Went Deer hunting with my Crossbow yesterday evening. Sat where two lanes come together seen a Doe but couldn't get a shot. Spike came through the brush about 6:30 I shot him but made a bad hit. So went home let him lay over night.

Went out at daylight didn't find any sign but knew he went down hill. Came to real thick brush,decided he might have made it all the way to the bottom so went down there was walking along looking down the hill,look back up there he was.

Coyotes had ate a little on his head but he was still in good shape.

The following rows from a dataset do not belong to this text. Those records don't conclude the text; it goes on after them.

-- pv_equiv track=rewrite | github.com/thomas-villani/all2md | src/all2md/ast/nodes.py | _select_math_representation
-- ===== SOURCE A (Python) =====
-- from typing import TYPE_CHECKING, Any, Literal, Optional
--
-- MathNotation = Literal["latex", "mathml", "html"]
--
-- def _select_math_representation(
--     content: str,
--     notation: MathNotation,
--     representations: dict[MathNotation, str],
--     preferred: MathNotation,
-- ) -> tuple[str, MathNotation]:
--     if preferred in representations:
--         return representations[preferred], preferred
--
--     if preferred == notation:
--         return content, notation
--
--     for fallback in ("latex", "mathml", "html"):
--         if fallback in representations:
--             return representations[fallback], fallback
--         if fallback == notation:
--             return content, notation
--
--     return content, notation
-- ===== SOURCE B (Python) =====
-- def _select_math_representation(content, notation, representations, preferred):
--     cands = [preferred, "latex", "mathml", "html"]
--     ranks = [cands.index(k) for k in representations if k in cands]
--     r_n = cands.index(notation) if notation in cands else len(cands)
--     if ranks and min(ranks) <= r_n:
--         c = cands[min(ranks)]
--         return representations[c], c
--     return content, notation
-- ===== Notes on version B (the rewrite author's own statement) =====
-- stated objective: alternative
-- what changed: Instead of testing candidates one by one with early returns, B computes the rank (index in [preferred, 'latex', 'mathml', 'html']) of every representation key, takes the minimum rank, and compares it with notation's rank to decide between the dict entry and (content, notation).
import Mathlib
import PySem

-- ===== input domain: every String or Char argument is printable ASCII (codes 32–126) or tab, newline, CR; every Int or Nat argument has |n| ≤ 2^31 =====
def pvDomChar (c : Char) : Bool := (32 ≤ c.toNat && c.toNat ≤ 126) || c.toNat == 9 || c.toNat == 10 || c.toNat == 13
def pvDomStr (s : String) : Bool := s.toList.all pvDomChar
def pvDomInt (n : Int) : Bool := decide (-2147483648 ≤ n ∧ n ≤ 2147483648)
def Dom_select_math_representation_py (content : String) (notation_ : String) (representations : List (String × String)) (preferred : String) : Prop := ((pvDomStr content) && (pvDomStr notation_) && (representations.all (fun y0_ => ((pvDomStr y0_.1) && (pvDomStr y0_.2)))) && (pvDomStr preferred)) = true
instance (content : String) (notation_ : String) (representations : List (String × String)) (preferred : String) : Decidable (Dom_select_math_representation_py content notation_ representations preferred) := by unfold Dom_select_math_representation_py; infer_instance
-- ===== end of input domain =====

-- B replaces A's sequential candidate checks by a rank computation: it assigns each
-- candidate its index in (preferred, "latex", "mathml", "html"), takes the minimal
-- rank among the representation keys and compares it with notation's rank — objective: alternative.


-- ===== PORT A =====
-- assoc-list lookup: Python 'k in d' / 'd[k]' (first match; Python dicts have unique keys)
def pvLookup (reps : List (String × String)) (k : String) : Option String :=
  (reps.find? (fun p => p.1 == k)).map (·.2)

def pvFallbackLoop (content : String) (notation_ : String) (representations : List (String × String)) : List String → String × String
  | [] => (content, notation_)
  | f :: rest =>
    match pvLookup representations f with
    | some v => (v, f)
    | none =>
      if f == notation_ then (content, notation_)
      else pvFallbackLoop content notation_ representations rest

def select_math_representation_py (content : String) (notation_ : String) (representations : List (String × String)) (preferred : String) : String × String :=
  match pvLookup representations preferred with
  | some v => (v, preferred)
  | none =>
    if preferred == notation_ then (content, notation_)
    else pvFallbackLoop content notation_ representations ["latex", "mathml", "html"]

-- ===== PORT B =====
-- B: ranks = candidate-list indices of the representation keys that are candidates
def pvRanks (reps : List (String × String)) (cands : List String) : List Nat :=
  ((reps.map Prod.fst).filter (fun k => cands.contains k)).map (fun k => cands.idxOf k)

-- B's body on an explicit candidate list (Source B after binding `cands`)
def pvSelectByRank (content : String) (notation_ : String) (reps : List (String × String)) (cands : List String) : String × String :=
  let rn := if cands.contains notation_ then cands.idxOf notation_ else cands.length
  match (pvRanks reps cands).min? with
  | some m =>
    if m ≤ rn then
      let c := cands.getD m ""
      ((pvLookup reps c).getD "", c)   -- representations[c]; c is always a present key here
    else (content, notation_)
  | none => (content, notation_)

def select_math_representation_py_alt (content : String) (notation_ : String) (representations : List (String × String)) (preferred : String) : String × String :=
  pvSelectByRank content notation_ representations [preferred, "latex", "mathml", "html"]

-- ===== PRECONDITION & SPEC =====
def Spec_select_math_representation_py (content : String) (notation_ : String) (representations : List (String × String)) (preferred : String) (out : String × String) : Prop := out = select_math_representation_py_alt content notation_ representations preferred
instance (content : String) (notation_ : String) (representations : List (String × String)) (preferred : String) (out : String × String) : Decidable (Spec_select_math_representation_py content notation_ representations preferred out) := by unfold Spec_select_math_representation_py; infer_instance

-- ===== CLAIM (what is proved, stated in full; the proofs are below) =====
def Claim_equal_select_math_representation_py : Prop := ∀ (content : String) (notation_ : String) (representations : List (String × String)) (preferred : String), Dom_select_math_representation_py content notation_ representations preferred → Spec_select_math_representation_py content notation_ representations preferred (select_math_representation_py content notation_ representations preferred)

-- ===== LEMMAS AND PROOFS =====

-- proof-only helper: A's control flow as one uniform loop over a candidate list
def pvCandLoop (content : String) (notation_ : String) (representations : List (String × String)) : List String → String × String
  | [] => (content, notation_)
  | cand :: rest =>
    match pvLookup representations cand with
    | some v => (v, cand)
    | none =>
      if cand == notation_ then (content, notation_)
      else pvCandLoop content notation_ representations rest

lemma fallback_eq_cand (content notation_ : String) (representations : List (String × String)) (l : List String) :
    pvFallbackLoop content notation_ representations l = pvCandLoop content notation_ representations l := by
  induction l with
  | nil => rfl
  | cons f rest ih => simp only [pvFallbackLoop, pvCandLoop, ih]

lemma nat_min?_spec (l : List Nat) (m : Nat) (h : l.min? = some m) : m ∈ l ∧ ∀ b ∈ l, m ≤ b := by
  rw [List.min?_eq_some_iff] at h; exact h

lemma min?_map_succ (l : List Nat) : (l.map (· + 1)).min? = l.min?.map (· + 1) := by
  induction l with
  | nil => rfl
  | cons a l ih =>
    rcases h : l.min? with _ | m <;>
      simp_all [List.min?_cons, Option.elim, Nat.succ_min_succ]

lemma cand_eq_rank (content notation_ : String) (reps : List (String × String)) (cands : List String) :
    pvCandLoop content notation_ reps cands = pvSelectByRank content notation_ reps cands := by
  induction cands with
  | nil => simp [pvCandLoop, pvSelectByRank, pvRanks]
  | cons cand rest ih =>
    rcases hf : pvLookup reps cand with _ | v
    · -- cand is not a key of reps
      have hfind : reps.find? (fun p => p.1 == cand) = none := by
        simpa [pvLookup, Option.map_eq_none_iff] using hf
      have hkey : ∀ k ∈ reps.map Prod.fst, k ≠ cand := by
        intro k hk
        obtain ⟨p, hp, rfl⟩ := List.mem_map.mp hk
        have := List.find?_eq_none.mp hfind p hp
        simpa using this
      by_cases hn : cand = notation_
      · -- loop stops at notation: every rank is ≥ 1 while notation's rank is 0
        subst hn
        have hranks : ∀ m ∈ pvRanks reps (cand :: rest), 1 ≤ m := by
          intro m hm
          simp only [pvRanks, List.mem_map, List.mem_filter] at hm
          obtain ⟨k, ⟨hk, _⟩, rfl⟩ := hm
          obtain ⟨p, hp, rfl⟩ := hk
          have hkc : (cand == p.1) = false :=
            beq_eq_false_iff_ne.mpr (Ne.symm (hkey p.1 (List.mem_map.mpr ⟨p, hp, rfl⟩)))
          simp [List.idxOf_cons, hkc]
        simp only [pvCandLoop, hf, beq_self_eq_true, if_true, pvSelectByRank]
        rcases hm : (pvRanks reps (cand :: rest)).min? with _ | m
        · simp
        · have h1 : 1 ≤ m := hranks m (nat_min?_spec _ _ hm).1
          have hrn : (if (cand :: rest).contains cand then (cand :: rest).idxOf cand else (cand :: rest).length) = 0 := by
            simp
          simp only [hrn]
          rw [if_neg (by omega)]
      · -- skip cand uniformly: everything shifts by one
        have hbeq : (cand == notation_) = false := beq_eq_false_iff_ne.mpr hn
        have hshift : pvRanks reps (cand :: rest) = (pvRanks reps rest).map (· + 1) := by
          simp only [pvRanks, List.map_map]
          rw [List.filter_congr (q := fun k => rest.contains k)]
          · apply List.map_congr_left
            intro k hk
            have hkc : (cand == k) = false :=
              beq_eq_false_iff_ne.mpr (Ne.symm (hkey k (List.mem_filter.mp hk).1))
            simp [List.idxOf_cons, hkc]
          · intro k hk
            have hkc : k ≠ cand := hkey k hk
            simp [hkc]
        have hnc : notation_ ≠ cand := Ne.symm hn
        have hrn : (if (cand :: rest).contains notation_ then (cand :: rest).idxOf notation_ else (cand :: rest).length)
            = (if rest.contains notation_ then rest.idxOf notation_ else rest.length) + 1 := by
          by_cases h2 : notation_ ∈ rest <;>
            simp [List.idxOf_cons, hbeq, hnc, h2]
        simp only [pvCandLoop, hf, hbeq, Bool.false_eq_true, if_false, ih, pvSelectByRank,
          hshift, hrn, min?_map_succ]
        rcases hm : (pvRanks reps rest).min? with _ | m
        · rfl
        · simp only [Option.map_some]
          by_cases hle : m ≤ (if rest.contains notation_ then rest.idxOf notation_ else rest.length)
          · rw [if_pos hle, if_pos (Nat.add_le_add_right hle 1)]
            simp
          · rw [if_neg hle, if_neg (fun hc => hle (Nat.le_of_succ_le_succ hc))]
    · -- cand is a key: its rank 0 is minimal and wins
      obtain ⟨p, hp, hv⟩ := Option.map_eq_some_iff.mp hf
      have hpin : p ∈ reps := List.mem_of_find?_eq_some hp
      have hpc : p.1 = cand := by
        have := List.find?_some hp; simpa using this
      have hmem : cand ∈ reps.map Prod.fst := List.mem_map.mpr ⟨p, hpin, hpc⟩
      have h0 : 0 ∈ pvRanks reps (cand :: rest) := by
        simp only [pvRanks, List.mem_map, List.mem_filter]
        exact ⟨cand, ⟨by simpa using hmem, by simp⟩, by simp⟩
      have hmin : (pvRanks reps (cand :: rest)).min? = some 0 := by
        rcases hm : (pvRanks reps (cand :: rest)).min? with _ | m
        · rw [List.min?_eq_none_iff] at hm; rw [hm] at h0; simp at h0
        · have hle := (nat_min?_spec _ _ hm).2 0 h0
          have hz : m = 0 := by omega
          rw [hz]
      simp only [pvCandLoop, hf, pvSelectByRank, hmin]
      rw [if_pos (Nat.zero_le _)]
      simp [pvLookup, hp, hv]

-- ===== VERDICT (by name: the statement is the Claim_ definition above) =====
theorem select_math_representation_py_spec : Claim_equal_select_math_representation_py := by
  intro content notation_ representations preferred _
  unfold Spec_select_math_representation_py select_math_representation_py select_math_representation_py_alt
  rw [← cand_eq_rank]
  simp only [pvCandLoop, fallback_eq_cand]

Got him cut up and in the Freezer.

rockpile


----------



## GREENCOUNTYPETE (Jul 25, 2006)

really surprised they went after the head , usually they head right for the hams 

wonder if it wasn't completely dead yet and still kicking at them , and they finished him and you got there just after and scared them off.


----------



## rockpile1 (Aug 24, 2016)

GREENCOUNTYPETE said:


> really surprised they went after the head , usually they head right for the hams
> 
> wonder if it wasn't completely dead yet and still kicking at them , and they finished him and you got there just after and scared them off.


Yes I know but it worked out. There was another Guy out there hunting when I was looking for him. I told the Guy I was sorry for messing his hunt up. He said it wasn't me that his cousin had just called saying he had shot a Deer and needed help finding it.

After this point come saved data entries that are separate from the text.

-- pv_equiv track=rewrite | github.com/Parthi10/hackerrank | algorithm/challenges/easy-gdc.py | is_aws
-- ===== SOURCE A (Python) =====
-- def is_aws(A, l):
-- 	A.append(l)
-- 	for i in range(len(A)):
-- 		flag = True
-- 		if A[i] > 1:
-- 			for j in range(len(A)):
-- 				if (A[j] // A[i]) * A[i] != A[j] :
-- 					flag = False
-- 					break
-- 			if flag:
-- 				return True
-- 	A.remove(l)
-- ===== SOURCE B (Python) =====
-- def _gcd(a, b):
--     a = abs(a)
--     b = abs(b)
--     while b:
--         a, b = b, a % b
--     return a
--
--
-- def is_aws(A, l):
--     # One gcd pass: an element d > 1 divides every element of A + [l]
--     # iff d equals the gcd of all those elements.
--     # Return value only: A leaves its argument list mutated when it returns True.
--     g = abs(l)
--     for x in A:
--         g = _gcd(g, x)
--     if g > 1 and (g == l or g in A):
--         return True
-- ===== Notes on version B (the rewrite author's own statement) =====
-- stated objective: alternative
-- what changed: replaced the quadratic all-pairs divisibility scan by a single gcd fold over the list: some element d>1 divides everything iff the overall gcd is >1 and is itself in the list
import Mathlib
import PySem

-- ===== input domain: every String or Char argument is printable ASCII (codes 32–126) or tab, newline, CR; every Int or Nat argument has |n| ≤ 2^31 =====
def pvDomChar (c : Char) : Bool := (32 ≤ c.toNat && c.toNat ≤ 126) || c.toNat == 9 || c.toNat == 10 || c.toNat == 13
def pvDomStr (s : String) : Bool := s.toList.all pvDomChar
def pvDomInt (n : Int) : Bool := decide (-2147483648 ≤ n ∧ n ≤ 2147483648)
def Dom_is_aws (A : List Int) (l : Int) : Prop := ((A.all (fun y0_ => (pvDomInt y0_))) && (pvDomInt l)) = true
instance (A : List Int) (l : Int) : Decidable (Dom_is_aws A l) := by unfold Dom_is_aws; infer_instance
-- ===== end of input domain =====

-- B replaces A's all-pairs divisibility scan by a single gcd fold;
-- equivalence is about the RETURN value only: A also mutates its argument list in place.

-- ===== PORT A =====
-- inner 'for j' loop: breaks (false) at the first j with (A[j] // A[i]) * A[i] != A[j]
def isAwsInner (ai : Int) : List Int → Bool
  | [] => true
  | aj :: rest =>
    if PySem.Int.floordiv aj ai * ai ≠ aj then false else isAwsInner ai rest

-- outer 'for i' loop over the (already appended) list L; returns True on the first
-- element > 1 that passes the inner loop, else falls off the end (None)
def isAwsOuter (L : List Int) : List Int → Option Bool
  | [] => none
  | ai :: rest =>
    if ai > 1 then
      if isAwsInner ai L then some true else isAwsOuter L rest
    else isAwsOuter L rest

def is_aws (A : List Int) (l : Int) : Option Bool :=
  isAwsOuter (A ++ [l]) (A ++ [l])

-- ===== PORT B =====
-- _gcd's Euclid while-loop, after both operands are made non-negative (as in Source B)
def gcdLoop (a b : Nat) : Nat :=
  if h : b = 0 then a else gcdLoop b (a % b)
decreasing_by exact Nat.mod_lt _ (Nat.pos_of_ne_zero h)

def pyGcd (a b : Int) : Int := (gcdLoop a.natAbs b.natAbs : Nat)

def is_aws_alt (A : List Int) (l : Int) : Option Bool :=
  let g := A.foldl (fun g x => pyGcd g x) |l|
  if 1 < g ∧ (g = l ∨ g ∈ A) then some true else none

-- ===== PRECONDITION & SPEC =====
def Spec_is_aws (A : List Int) (l : Int) (out : Option Bool) : Prop := out = is_aws_alt A l
instance (A : List Int) (l : Int) (out : Option Bool) : Decidable (Spec_is_aws A l out) := by unfold Spec_is_aws; infer_instance

-- ===== CLAIM (what is proved, stated in full; the proofs are below) =====
def Claim_equal_is_aws : Prop := ∀ (A : List Int) (l : Int), Dom_is_aws A l → Spec_is_aws A l (is_aws A l)

-- ===== LEMMAS AND PROOFS =====

theorem gcdLoop_eq_gcd (a b : Nat) : gcdLoop a b = Nat.gcd a b := by
  induction b using Nat.strong_induction_on generalizing a with
  | _ b ih =>
    rw [gcdLoop]
    split
    · simp [*]
    · rename_i h
      rw [ih (a % b) (Nat.mod_lt _ (Nat.pos_of_ne_zero h)) b, Nat.gcd_comm b (a % b),
          ← Nat.gcd_rec b a, Nat.gcd_comm b a]

theorem pyGcd_eq (a b : Int) : pyGcd a b = (Int.gcd a b : Nat) := by
  rw [pyGcd, gcdLoop_eq_gcd]; rfl

theorem inner_iff (ai : Int) (hai : 1 < ai) (L : List Int) :
    isAwsInner ai L = true ↔ ∀ x ∈ L, ai ∣ x := by
  induction L with
  | nil => simp [isAwsInner]
  | cons x rest ih =>
    have hne : ai ≠ 0 := by omega
    have hdiv : (PySem.Int.floordiv x ai * ai = x) ↔ ai ∣ x := by
      constructor
      · intro h; exact ⟨PySem.Int.floordiv x ai, by rw [Int.mul_comm]; exact h.symm⟩
      · rintro ⟨c, hc⟩
        have hq : PySem.Int.floordiv x ai = c := by
          subst hc
          rw [PySem.Int.floordiv_eq_ediv_of_pos (by omega)]
          exact Int.mul_ediv_cancel_left c hne
        rw [hq, hc]; ring
    simp only [isAwsInner, List.mem_cons]
    by_cases h : PySem.Int.floordiv x ai * ai = x
    · rw [if_neg (not_not_intro h), ih]
      constructor
      · intro hall y hy
        rcases hy with rfl | hy
        · exact hdiv.mp h
        · exact hall y hy
      · intro hall y hy; exact hall y (Or.inr hy)
    · rw [if_pos h]
      simp only [Bool.false_eq_true, false_iff]
      intro hall
      exact h (hdiv.mpr (hall x (Or.inl rfl)))

theorem outer_iff (L S : List Int) :
    isAwsOuter L S = if ∃ d ∈ S, 1 < d ∧ isAwsInner d L = true then some true else none := by
  induction S with
  | nil => simp [isAwsOuter]
  | cons d rest ih =>
    simp only [isAwsOuter, List.exists_mem_cons_iff]
    by_cases hd : d > 1 <;> by_cases hi : isAwsInner d L = true <;>
      simp [hd, hi, ih]

theorem dvd_gcdCast (d a b : Int) : d ∣ ((Int.gcd a b : Nat) : Int) ↔ d ∣ a ∧ d ∣ b := by
  constructor
  · intro h
    exact ⟨h.trans (Int.gcd_dvd_left a b), h.trans (Int.gcd_dvd_right a b)⟩
  · rintro ⟨h1, h2⟩
    have hn : d.natAbs ∣ Int.gcd a b :=
      Nat.dvd_gcd (Int.natAbs_dvd_natAbs.mpr h1) (Int.natAbs_dvd_natAbs.mpr h2)
    exact Int.natAbs_dvd.mp (Int.natCast_dvd_natCast.mpr hn)

-- the gcd fold: d divides the fold result iff d divides the start and every element
theorem fold_dvd (A : List Int) (init : Int) (d : Int) :
    d ∣ A.foldl (fun g x => (Int.gcd g x : Nat)) init ↔ d ∣ init ∧ ∀ x ∈ A, d ∣ x := by
  induction A generalizing init with
  | nil => simp
  | cons x rest ih =>
    simp only [List.foldl_cons, ih, List.mem_cons]
    rw [dvd_gcdCast]
    constructor
    · rintro ⟨⟨h1, h2⟩, hall⟩
      exact ⟨h1, fun y hy => hy.elim (fun h => h ▸ h2) (hall y)⟩
    · rintro ⟨h1, hall⟩
      exact ⟨⟨h1, hall x (Or.inl rfl)⟩, fun y hy => hall y (Or.inr hy)⟩

theorem fold_nonneg (A : List Int) (init : Int) (h : 0 ≤ init) :
    0 ≤ A.foldl (fun g x => (Int.gcd g x : Nat)) init := by
  induction A generalizing init with
  | nil => simpa
  | cons x rest ih => exact ih _ (Int.natCast_nonneg _)

theorem is_aws_eq (A : List Int) (l : Int) : is_aws A l = is_aws_alt A l := by
  have hfold : A.foldl (fun g x => pyGcd g x) |l|
      = A.foldl (fun g x => (Int.gcd g x : Nat)) |l| := by
    congr 1; funext g x; exact pyGcd_eq g x
  set N := A.foldl (fun g x => (Int.gcd g x : Nat)) |l| with hN
  have hNnn : 0 ≤ N := fold_nonneg A |l| (abs_nonneg l)
  have hNdvd : N ∣ |l| ∧ ∀ x ∈ A, N ∣ x := (fold_dvd A |l| N).mp dvd_rfl
  rw [is_aws, is_aws_alt, outer_iff, hfold]
  refine if_congr ?_ rfl rfl
  constructor
  · rintro ⟨d, hdL, hd1, hdI⟩
    have hdall : ∀ x ∈ A ++ [l], d ∣ x := (inner_iff d hd1 _).mp hdI
    have hdN : d ∣ N := (fold_dvd A |l| d).mpr
      ⟨(dvd_abs d l).mpr (hdall l (by simp)), fun x hx => hdall x (by simp [hx])⟩
    have hNd : N ∣ d := by
      rcases List.mem_append.mp hdL with h | h
      · exact hNdvd.2 d h
      · simp at h; rw [h]; exact (dvd_abs N l).mp hNdvd.1
    have : N = d := Int.dvd_antisymm hNnn (by omega) hNd hdN
    subst this
    refine ⟨hd1, ?_⟩
    rcases List.mem_append.mp hdL with h | h
    · exact Or.inr h
    · simp at h; exact Or.inl h
  · rintro ⟨hN1, hNmem⟩
    refine ⟨N, ?_, hN1, (inner_iff N hN1 _).mpr ?_⟩
    · rcases hNmem with h | h
      · simp [h]
      · simp [h]
    · intro x hx
      rcases List.mem_append.mp hx with h | h
      · exact hNdvd.2 x h
      · simp at h; rw [h]; exact (dvd_abs N l).mp hNdvd.1

-- ===== VERDICT (by name: the statement is the Claim_ definition above) =====
theorem is_aws_spec : Claim_equal_is_aws := by
  intro A l _
  unfold Spec_is_aws
  exact is_aws_eq A l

Now I go get a Doe will really have enough but might try and get one during Firearms Season give us plenty.

rockpile


----------



## Fishindude (May 19, 2015)

Lucky for you.
If we leave a deer lay out overnight, there is a very solid chance we will have nearly nothing in the AM after coyotes get done. Saw this last year and the year prior when friends made marginal hits.

Glad you made a recovery!


----------